REQUIREMENT: Look through the material below and copy every line containing the word "exact".

DATA SHOWN:

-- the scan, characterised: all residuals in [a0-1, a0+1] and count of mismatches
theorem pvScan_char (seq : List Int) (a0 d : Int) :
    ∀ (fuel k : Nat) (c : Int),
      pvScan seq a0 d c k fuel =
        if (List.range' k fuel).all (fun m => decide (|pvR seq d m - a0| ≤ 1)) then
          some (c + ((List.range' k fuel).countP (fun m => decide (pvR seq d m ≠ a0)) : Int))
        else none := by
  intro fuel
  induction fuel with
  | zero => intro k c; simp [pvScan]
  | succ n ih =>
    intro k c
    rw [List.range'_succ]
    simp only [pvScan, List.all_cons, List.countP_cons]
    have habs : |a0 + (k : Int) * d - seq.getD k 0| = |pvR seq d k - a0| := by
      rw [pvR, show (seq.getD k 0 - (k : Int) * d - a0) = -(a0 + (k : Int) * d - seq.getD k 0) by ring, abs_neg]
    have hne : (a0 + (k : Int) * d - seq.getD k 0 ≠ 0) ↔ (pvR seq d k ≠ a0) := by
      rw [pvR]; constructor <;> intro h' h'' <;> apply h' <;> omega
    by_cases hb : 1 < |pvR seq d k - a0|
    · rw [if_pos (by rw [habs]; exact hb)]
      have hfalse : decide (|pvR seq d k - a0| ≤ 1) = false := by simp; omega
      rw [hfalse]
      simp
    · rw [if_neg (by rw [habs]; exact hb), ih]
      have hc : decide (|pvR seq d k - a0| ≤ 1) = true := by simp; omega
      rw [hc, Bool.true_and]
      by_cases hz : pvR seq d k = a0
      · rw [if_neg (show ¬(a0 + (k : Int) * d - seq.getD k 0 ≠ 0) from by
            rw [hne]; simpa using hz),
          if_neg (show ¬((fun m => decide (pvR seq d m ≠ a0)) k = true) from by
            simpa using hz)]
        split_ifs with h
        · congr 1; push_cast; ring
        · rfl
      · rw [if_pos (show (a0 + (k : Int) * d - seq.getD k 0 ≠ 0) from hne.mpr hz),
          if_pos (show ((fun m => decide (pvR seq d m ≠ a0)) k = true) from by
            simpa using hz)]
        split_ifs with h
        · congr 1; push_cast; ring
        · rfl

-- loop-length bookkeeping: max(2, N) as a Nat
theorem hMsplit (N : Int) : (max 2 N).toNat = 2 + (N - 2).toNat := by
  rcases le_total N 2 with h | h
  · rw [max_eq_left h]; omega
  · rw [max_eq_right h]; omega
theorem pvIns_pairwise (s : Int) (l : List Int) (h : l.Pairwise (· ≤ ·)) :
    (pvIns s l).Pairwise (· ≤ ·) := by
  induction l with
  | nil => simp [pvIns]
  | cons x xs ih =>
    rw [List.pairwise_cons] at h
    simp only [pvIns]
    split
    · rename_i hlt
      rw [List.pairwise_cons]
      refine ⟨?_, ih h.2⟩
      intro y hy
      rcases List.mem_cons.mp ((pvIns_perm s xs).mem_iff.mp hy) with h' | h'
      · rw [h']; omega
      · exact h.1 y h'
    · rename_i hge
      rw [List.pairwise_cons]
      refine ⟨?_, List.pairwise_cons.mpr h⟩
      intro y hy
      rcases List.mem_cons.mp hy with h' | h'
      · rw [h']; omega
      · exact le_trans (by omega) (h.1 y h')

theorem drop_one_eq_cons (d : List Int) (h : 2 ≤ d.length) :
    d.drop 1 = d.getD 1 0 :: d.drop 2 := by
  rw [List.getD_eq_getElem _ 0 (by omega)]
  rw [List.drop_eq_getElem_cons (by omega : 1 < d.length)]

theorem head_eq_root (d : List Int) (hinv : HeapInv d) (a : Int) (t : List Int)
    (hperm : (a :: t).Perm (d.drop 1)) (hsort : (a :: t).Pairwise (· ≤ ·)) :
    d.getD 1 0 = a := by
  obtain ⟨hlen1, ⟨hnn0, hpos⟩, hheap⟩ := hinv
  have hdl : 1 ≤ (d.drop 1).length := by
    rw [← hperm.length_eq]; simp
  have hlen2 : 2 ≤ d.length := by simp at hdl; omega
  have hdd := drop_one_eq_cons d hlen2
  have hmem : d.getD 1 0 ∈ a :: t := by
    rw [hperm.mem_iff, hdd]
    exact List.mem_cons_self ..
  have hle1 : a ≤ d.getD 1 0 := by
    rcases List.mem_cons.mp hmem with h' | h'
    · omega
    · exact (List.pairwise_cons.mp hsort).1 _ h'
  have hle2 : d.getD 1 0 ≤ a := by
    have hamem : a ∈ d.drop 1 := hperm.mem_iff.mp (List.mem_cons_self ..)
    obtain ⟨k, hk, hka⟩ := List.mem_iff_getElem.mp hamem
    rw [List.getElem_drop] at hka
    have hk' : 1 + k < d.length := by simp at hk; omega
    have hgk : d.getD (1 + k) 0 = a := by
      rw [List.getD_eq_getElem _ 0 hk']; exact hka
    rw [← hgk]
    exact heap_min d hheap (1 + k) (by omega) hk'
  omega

OUTPUT OF THE EXERCISE:
    · rw [if_pos (by rw [habs]; exact hb)]
    · rw [if_neg (by rw [habs]; exact hb), ih]
      · exact h.1 y h'
      · exact le_trans (by omega) (h.1 y h')
    exact List.mem_cons_self ..
    · exact (List.pairwise_cons.mp hsort).1 _ h'
      rw [List.getD_eq_getElem _ 0 hk']; exact hka
    exact heap_min d hheap (1 + k) (by omega) hk'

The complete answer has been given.